Frederick Sanger, a celebrated British biochemist passed away, Tuesday. He was 95. Sanger became a Nobel laureate first in 1958 for his groundbreaking work that determined the structure of insulin and then in 1980 for his contributions on DNA sequencing. His researches did not just help mankind understand the blueprint of humans but sparked other great minds to take the same path to benefit everyone.

Sanger is considered as the father of genomics, a branch of molecular biology that studies the function, structure, mapping, and evolution of genomes of organisms. He is one of only four people in the world to win two Nobel Prizes.

The world of science paid rich tribute to Sanger, Wednesday, during a memorial in his honor.

"Fred was one of the outstanding scientists of the last century and it is simply impossible to overestimate the impact he has had on modern genetics and molecular biology.
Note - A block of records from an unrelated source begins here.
-- pv_equiv track=rewrite | github.com/mathorlee/leetcode-clt | ac/minimum-incompatibility.py | calculate_cuts
-- ===== SOURCE A (Python) =====
-- def calculate_cuts(nums: list[int], k: int) -> int:
--     # begin
--     from collections import defaultdict
--     from functools import lru_cache
--     from itertools import combinations
--     from math import inf
--
--     # illegal case
--     d = defaultdict(int)
--     for _ in nums:
--         d[_] += 1
--         if d[_] > k:
--             return -1
--
--     # general casese
--     n, m = len(nums), len(nums) // k
--     d = {}  # d[mask] = (max_num - min_num) and mask has m one bit.
--     for indices in combinations(range(n), m):
--         mask = 0
--         s = set()
--         for _ in indices:
--             mask |= (1 << _)
--             s.add(nums[_])
--         if len(s) == m:
--             d[mask] = max(s) - min(s)
--
--     @lru_cache(maxsize=None)
--     def dfs(mask: int) -> int:
--         res = inf
--         if mask in d:
--             return d[mask]
--
--         for sub_mask in d:
--             if mask & sub_mask == sub_mask:
--                 res = min(res, d[sub_mask] + dfs(mask ^ sub_mask))
--
--         return res  # type: ignore
--
--     res = dfs((1 << n) - 1)
--     return res if res < inf else -1
-- ===== SOURCE B (Python) =====
-- def calculate_cuts(nums: list[int], k: int) -> int:
--     # count check: any value appearing more than k times makes it impossible
--     cnt = {}
--     for x in nums:
--         cnt[x] = cnt.get(x, 0) + 1
--     if any(cnt[x] > k for x in cnt):
--         return -1
--
--     n, m = len(nums), len(nums) // k
--     INF = float("inf")
--
--     # cost[mask] for every m-bit mask whose selected values are pairwise distinct
--     d = {}
--     for mask in range(1, 1 << n):
--         if mask.bit_count() == m:
--             vals = {nums[i] for i in range(n) if mask >> i & 1}
--             if len(vals) == m:
--                 d[mask] = max(vals) - min(vals)
--
--     def low_index(x: int) -> int:
--         return 0 if x & 1 else 1 + low_index(x >> 1)
--
--     # group the valid masks by their lowest set bit; in the DP below only
--     # blocks containing the lowest set bit of the remaining mask are tried.
--     by_low = {}
--     for key in d:
--         by_low.setdefault(low_index(key), []).append(key)
--
--     from functools import lru_cache
--
--     @lru_cache(maxsize=None)
--     def best(mask: int) -> int:
--         if mask == 0:
--             return 0
--         res = INF
--         for key in by_low.get(low_index(mask), []):
--             if key & mask == key:
--                 r = best(mask ^ key)
--                 if d[key] + r < res:
--                     res = d[key] + r
--         return res
--
--     r = best((1 << n) - 1)
--     return r if r != INF else -1
-- ===== Notes on version B (the rewrite author's own statement) =====
-- stated objective: alternative
-- what changed: A scans the entire dict of valid m-subsets at every DP state; B builds the dict by popcount-filtered mask enumeration, groups the valid blocks by their lowest set bit, and at each state tries only the blocks whose lowest bit equals the lowest set bit of the remaining mask (intended as faster per state; both stay exponential overall, so no speed is claimed).
-- crash fix: On nums = [] with k != 0 the Python A raises ValueError (max() of the empty set), where B returns 0; for 0 < k with len(nums) < k A raises the same ValueError, where B returns -1 (no valid block exists). — e.g. on calculate_cuts([1], 2): A raises ValueError, B returns -1
import Mathlib
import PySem

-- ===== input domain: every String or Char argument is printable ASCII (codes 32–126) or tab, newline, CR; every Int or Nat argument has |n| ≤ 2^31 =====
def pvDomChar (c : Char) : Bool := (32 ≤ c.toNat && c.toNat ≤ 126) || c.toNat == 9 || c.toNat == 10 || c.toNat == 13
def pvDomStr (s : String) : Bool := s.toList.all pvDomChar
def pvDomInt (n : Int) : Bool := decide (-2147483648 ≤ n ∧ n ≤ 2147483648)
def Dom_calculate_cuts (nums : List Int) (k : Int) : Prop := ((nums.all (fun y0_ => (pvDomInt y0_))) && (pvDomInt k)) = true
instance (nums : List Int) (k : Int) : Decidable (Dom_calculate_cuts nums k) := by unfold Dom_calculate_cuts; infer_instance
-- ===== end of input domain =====

-- B re-implements the partition DP fixing the lowest set bit of the remaining mask, trying only
-- the valid blocks grouped under that bit instead of A's scan of every valid block at every state.

-- ---- small helpers shared by both ports ----

-- nums[i] for an index 0 ≤ i < len(nums) produced by range(n) (exact there)
def ccNth (nums : List Int) (i : Nat) : Int := (PySem.List.pyGet? nums (i : Int)).getD 0

-- float('inf') is represented by `none`; `min` of possibly-infinite intermediate results
def ccOptMin : Option Int → Option Int → Option Int
  | none, b => b
  | some x, none => some x
  | some x, some y => some (min x y)

-- ===== PORT A =====

-- the defaultdict counting loop with the early `return -1` (true = returned -1)
def ccDupLoopA (k : Int) : List Int → PySem.Dict Int Int → Bool
  | [], _ => false
  | x :: rest, d =>
    let d' := d.modify x 0 (· + 1)          -- d[_] += 1
    if k < d'.getD x 0 then true            -- if d[_] > k: return -1
    else ccDupLoopA k rest d'

-- itertools.combinations(l, r) in lexicographic order
def ccCombos : Nat → List Nat → List (List Nat)
  | 0, _ => [[]]
  | _ + 1, [] => []
  | r + 1, x :: xs => (ccCombos r xs).map (x :: ·) ++ ccCombos (r + 1) xs

-- the d-building loop: mask and the value set grow together over `indices`
def ccBuildA (nums : List Int) (m : Nat) (combosList : List (List Nat)) : PySem.Dict Nat Int :=
  combosList.foldl (fun d indices =>
    let p := indices.foldl
      (fun p i => (p.1 ||| (1 <<< i), PySem.Set.add p.2 (ccNth nums i)))
      (0, (PySem.Set.empty : PySem.Set Int))
    if p.2.length = m then
      d.insert p.1 ((PySem.List.max? p.2 (fun v => v)).getD 0 - (PySem.List.min? p.2 (fun v => v)).getD 0)
    else d) PySem.Dict.empty

-- dfs(mask), including its `if mask in d` shortcut; the inner `for sub_mask in d` loop is the fold.
-- `fuel` only establishes totality: dfs's recursion depth is bounded by mask (each call strictly
-- decreases it), so with the fuel the caller passes the 0-case is never reached on admitted inputs.
def ccDfsF : Nat → PySem.Dict Nat Int → Nat → Option Int
  | 0, _, _ => none
  | fuel + 1, d, mask =>
    match d.get? mask with
    | some w => some w
    | none =>
      d.keys.foldl (fun res s =>
        if s &&& mask = s then
          ccOptMin res ((ccDfsF fuel d (mask ^^^ s)).map (fun w => d.getD s 0 + w))
        else res) none

def calculate_cuts (nums : List Int) (k : Int) : Int :=
  if ccDupLoopA k nums PySem.Dict.empty then -1
  else
    let n := nums.length
    -- m = len(nums) // k; nonnegative whenever this point is reached without raising
    let m := (PySem.Int.floordiv (n : Int) k).toNat
    let d := ccBuildA nums m (ccCombos m (List.range n))
    match ccDfsF (1 <<< n) d ((1 <<< n) - 1) with
    | some v => v                            -- res < inf
    | none => -1                             -- res = inf

-- ===== PORT B =====

-- cnt[x] = cnt.get(x, 0) + 1
def ccCntB (nums : List Int) : PySem.Dict Int Int :=
  nums.foldl (fun d x => d.insert x (d.getD x 0 + 1)) PySem.Dict.empty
Moreover, by his modest manner and his quiet and determined way of carrying out experiments himself right to the end of his career, he was a superb role model and inspiration for young scientists everywhere," said fellow Nobel Laureate Venki Ramakrishnan.

Director of the Sanger Institute, Nobel laureate Sir John Sulston was also all praises for Sanger.

"He was really a hero of mine. He was the quiet scientist. He hated talking and he liked doing things. He was always involved in getting things done. He had a quiet modesty and although not a religious man he probably inherited something of his parents' Quaker traditions. He had a strong moral standing. He was a very upright man," said Sulston.

Sanger is considered as one of the greatests scientists of all time. He was born in Rendcombe, Gloucestershire on August 13, 1918 and studied at the Bryanston School in Dorset. Later, Sanger joined St. John's College in Cambridge where he took natural sciences.

Sanger received his first degree in 1939 - around the same time World War II began - and he opted to stay in the university to pursue an advanced degree in biochemistry. In 1940, he conducted research for the Department of Chemistry of Cambridge University. Sanger received the Corday-Morgan Medal and Prize from the Chemical Society in 1951.

Sanger's strings of achievements include the Royal Medal in 1969 and Copley Medal in 1977 from the Royal Society. He was also bestowed the  Albert Lasker Basic Medical Research and Gold Medal of Royal Society in 1979 and 1983, respectively. He became a fellow of the said society in 1954.

Sanger was nominated to knighthood but declined the position although he accepted the Order of Merit from Britain's Queen in 1986.

After his retirement in 1985, Sanger spent his retirement with his wife and time in the garden. He was married to Margaret Joan Howe and they had a daughter and two sons.